__Action item__
The answer is every line of the records that holds the word "induct", copied in full.

*** Entries supplied

-- pv_equiv track=rewrite | github.com/qarlosh/heroed | heroed/ui/terrain.py | data_to_screen_str
-- ===== SOURCE A (Python) =====
-- def data_to_screen_width(x):
--     """
--     Returns the width at screen of a data position.
--     It can be 1 column or 2 columns.
--     x       data position, from 0 to 31
--     returns screen columns occupied by given data position: 1 or 2.
--     """
--     return x % 2 + 1
--
-- def data_to_screen_str(data, reversed_rightside):
--     """
--     converts data to a string of 0 and 1, ready to print to screen.
--     data                bytearray with 4 bytes (data).
--     reversed_rightside  if reverse_rightside was set in the data. In this case,
--                         right side is offsetted in some specific way.
--     returns string of 64 chars length.
--     """
--     if reversed_rightside:
--         datastr_left = "".join("{:08b}".format(b) for b in data[0:2])
--         datastr_right = "".join("{:08b}".format(b) for b in data[2:4])
--         s = "11111111%s" % "".join(
--             c * data_to_screen_width(pos) for pos, c in enumerate(datastr_left)
--         )
--         s += "111111%s" % "".join(
--             c * data_to_screen_width(pos)
--             for pos, c in enumerate(datastr_right)
--         )
--         s += s[-2:]
--         return s
--     else:
--         datastr = "".join("{:08b}".format(b) for b in data)
--         return "11111111%s11111111" % "".join(
--             c * data_to_screen_width(pos) for pos, c in enumerate(datastr)
--         )
-- ===== SOURCE B (Python) =====
-- # Same conversion, but chunking: expand the bit string two characters at a
-- # time ("ab" -> "abb") instead of a per-character position-width lookup.
-- def _expand(byts):
--     t = "".join(format(b, "08b") for b in byts)
--     return "".join(t[i:i+2] + t[i+1:i+2] for i in range(0, len(t), 2))
--
-- def data_to_screen_str(data, reversed_rightside):
--     if reversed_rightside:
--         s = "11111111" + _expand(data[0:2]) + "111111" + _expand(data[2:4])
--         return s + s[-2:]
--     return "11111111" + _expand(data) + "11111111"
-- ===== Notes on version B (the rewrite author's own statement) =====
-- stated objective: alternative
-- what changed: Replaces the per-character enumerate pass with a position-parity width lookup by a chunking pass that consumes the bit string two characters at a time ("ab" -> "abb"), with no position counter or width helper.
import Mathlib
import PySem

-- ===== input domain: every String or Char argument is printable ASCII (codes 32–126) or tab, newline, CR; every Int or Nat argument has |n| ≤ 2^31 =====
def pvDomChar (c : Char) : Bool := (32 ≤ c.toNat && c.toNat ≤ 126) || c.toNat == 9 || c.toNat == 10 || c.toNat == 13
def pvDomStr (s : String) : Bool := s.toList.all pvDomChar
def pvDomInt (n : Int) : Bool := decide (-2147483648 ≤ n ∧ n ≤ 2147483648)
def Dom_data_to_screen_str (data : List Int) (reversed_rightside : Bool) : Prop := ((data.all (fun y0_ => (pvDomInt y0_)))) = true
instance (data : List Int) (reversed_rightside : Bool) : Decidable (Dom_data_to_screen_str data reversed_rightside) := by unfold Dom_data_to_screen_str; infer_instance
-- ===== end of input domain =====

-- ===== PORT A =====
-- B changes the expansion pass: A expands per character with a position-width lookup; B chunks the bit string two characters at a time. Equivalence of return values is proved; no speed claim.

-- shared helper: format(b, "08b") (both Pythons call this library formatter)
def fmt08b (b : Int) : List Char :=
  let t := PySem.Int.toBinChars b
  if b < 0 then '-' :: (List.replicate (8 - t.length) '0' ++ t.tail)
  else List.replicate (8 - t.length) '0' ++ t

def data_to_screen_width (x : Int) : Int := PySem.Int.mod x 2 + 1

-- "".join(c * data_to_screen_width(pos) for pos, c in enumerate(t))
def expandA (t : List Char) : List Char :=
  ((PySem.List.enumerate t 0).map
    (fun pc => PySem.List.pyRepeat [pc.2] (data_to_screen_width pc.1))).flatten

def data_to_screen_str (data : List Int) (reversed_rightside : Bool) : String :=
  if reversed_rightside then
    let datastr_left := ((PySem.List.slice data (some 0) (some 2)).map fmt08b).flatten
    let datastr_right := ((PySem.List.slice data (some 2) (some 4)).map fmt08b).flatten
    let s := ['1','1','1','1','1','1','1','1'] ++ expandA datastr_left
    let s := s ++ (['1','1','1','1','1','1'] ++ expandA datastr_right)
    let s := s ++ PySem.List.slice s (some (-2)) none
    String.ofList s
  else
    let datastr := (data.map fmt08b).flatten
    String.ofList (['1','1','1','1','1','1','1','1'] ++ expandA datastr ++ ['1','1','1','1','1','1','1','1'])

-- ===== PORT B =====
-- "".join(t[i:i+2] + t[i+1:i+2] for i in range(0, len(t), 2))
def expandB (t : List Char) : List Char :=
  ((PySem.List.pyRange 0 (t.length) 2).map
    (fun i => PySem.List.slice t (some i) (some (i + 2)) ++
      PySem.List.slice t (some (i + 1)) (some (i + 2)))).flatten

def data_to_screen_str_alt (data : List Int) (reversed_rightside : Bool) : String :=
  if reversed_rightside then
    let s := ['1','1','1','1','1','1','1','1']
      ++ expandB (((PySem.List.slice data (some 0) (some 2)).map fmt08b).flatten)
      ++ ['1','1','1','1','1','1']
      ++ expandB (((PySem.List.slice data (some 2) (some 4)).map fmt08b).flatten)
    String.ofList (s ++ PySem.List.slice s (some (-2)) none)
  else
    String.ofList (['1','1','1','1','1','1','1','1']
      ++ expandB ((data.map fmt08b).flatten) ++ ['1','1','1','1','1','1','1','1'])

-- ===== PRECONDITION & SPEC =====
def Spec_data_to_screen_str (data : List Int) (reversed_rightside : Bool) (out : String) : Prop := out = data_to_screen_str_alt data reversed_rightside
instance (data : List Int) (reversed_rightside : Bool) (out : String) : Decidable (Spec_data_to_screen_str data reversed_rightside out) := by unfold Spec_data_to_screen_str; infer_instance

-- ===== CLAIM (what is proved, stated in full; the proofs are below) =====
def Claim_equal_data_to_screen_str : Prop := ∀ (data : List Int) (reversed_rightside : Bool), Dom_data_to_screen_str data reversed_rightside → Spec_data_to_screen_str data reversed_rightside (data_to_screen_str data reversed_rightside)

-- ===== LEMMAS AND PROOFS =====

-- proof-side recursive description of B's chunking pass
def chunkRec : List Char → List Char
  | [] => []
  | a :: rest => a :: rest.take 1 ++ rest.take 1 ++ chunkRec (rest.drop 1)
  termination_by t => t.length
  decreasing_by simp

theorem pyRange_two_cons (j len : Nat) (hj : j < len) :
    PySem.List.pyRange (j : Int) (len : Int) 2 =
      (j : Int) :: PySem.List.pyRange ((j : Int) + 2) (len : Int) 2 := by
  rw [PySem.List.pyRange_of_pos _ _ (by norm_num), PySem.List.pyRange_of_pos _ _ (by norm_num)]
  have hc : (if (j : Int) < (len : Int) then ((((len : Int)) - j + 2 - 1) / 2).toNat else 0)
      = (if (j : Int) + 2 < (len : Int) then (((len : Int) - ((j : Int) + 2) + 2 - 1) / 2).toNat else 0) + 1 := by
    split_ifs <;> omega
  rw [hc, List.range_succ_eq_map, List.map_cons, List.map_map]
  refine congrArg₂ _ (by ring) (List.map_congr_left ?_)
  intro k _
  simp only [Function.comp]
  push_cast
  ring

theorem chunk_ok (t : List Char) : ∀ (u : List Char) (j : Nat), u = t.drop j →
    ((PySem.List.pyRange (j : Int) (t.length : Int) 2).map
      (fun i => PySem.List.slice t (some i) (some (i + 2)) ++
        PySem.List.slice t (some (i + 1)) (some (i + 2)))).flatten = chunkRec u := by
  intro u
  induction u using chunkRec.induct with
  | case1 =>
    intro j hj
    have hlen : t.length ≤ j := by
      have := congrArg List.length hj; simp at this; omega
    rw [PySem.List.pyRange_of_pos _ _ (by norm_num)]
    rw [if_neg (by omega)]
    simp [chunkRec]
  | case2 a rest ih =>
    intro j hj
    have hjlt : j < t.length := by
      by_contra h
      rw [List.drop_eq_nil_of_le (by omega)] at hj
      simp at hj
    have hdrop2 : rest.drop 1 = t.drop (j + 2) := by
      have : (t.drop j).drop 2 = rest.drop 1 := by rw [← hj]; simp
      rw [← this, List.drop_drop]
    rw [pyRange_two_cons j t.length hjlt, List.map_cons]
    have hs1 : PySem.List.slice t (some (j : Int)) (some ((j : Int) + 2)) = a :: rest.take 1 := by
      have := PySem.List.slice_natCast_add t j 2
      push_cast at this
      rw [this, ← hj]
      simp
    have hs2 : PySem.List.slice t (some ((j : Int) + 1)) (some ((j : Int) + 2)) = rest.take 1 := by
      have h := PySem.List.slice_natCast_add t (j + 1) 1
      push_cast at h
      rw [show ((j : Int) + 2) = ((j : Int) + 1 + 1) by ring, h]
      have hr : t.drop (j + 1) = rest := by
        have h' : (t.drop j).drop 1 = rest := by rw [← hj]; simp
        rw [← h', List.drop_drop]
      rw [hr]
    have ihr := ih (j + 2) hdrop2
    push_cast at ihr
    simp only [List.flatten_cons, hs1, hs2, ihr, chunkRec]

theorem expand_key (t : List Char) (k : Int) (hk : 0 ≤ k) (he : k % 2 = 0) :
    ((PySem.List.enumerate t k).map
      (fun pc => PySem.List.pyRepeat [pc.2] (data_to_screen_width pc.1))).flatten = chunkRec t := by
  induction t using chunkRec.induct generalizing k with
  | case1 => simp [chunkRec, PySem.List.enumerate_nil]
  | case2 a rest ih =>
    cases rest with
    | nil =>
      simp [chunkRec, PySem.List.enumerate_cons, PySem.List.enumerate_nil,
        data_to_screen_width, he]
    | cons b r =>
      have h1 : (k + 1) % 2 = 1 := by omega
      have ihr := ih (k + 2) (by omega) (by omega)
      simp [chunkRec, PySem.List.enumerate_cons, data_to_screen_width] at ihr ⊢
      rw [show k + 1 + 1 = k + 2 by ring, he, h1, ihr]
      simp [List.replicate]

theorem expandA_eq (t : List Char) : expandA t = expandB t := by
  have h1 := expand_key t 0 (by omega) (by decide)
  have h2 := chunk_ok t t 0 (by simp)
  simp only [expandA, expandB]
  rw [h1]
  simpa using h2.symm

-- ===== VERDICT (by name: the statement is the Claim_ definition above) =====
theorem data_to_screen_str_spec : Claim_equal_data_to_screen_str := by
  intro data r _
  unfold Spec_data_to_screen_str data_to_screen_str data_to_screen_str_alt
  cases r <;> simp [expandA_eq, List.append_assoc]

******

__Expected answer__
  induction u using chunkRec.induct with
  induction t using chunkRec.induct generalizing k with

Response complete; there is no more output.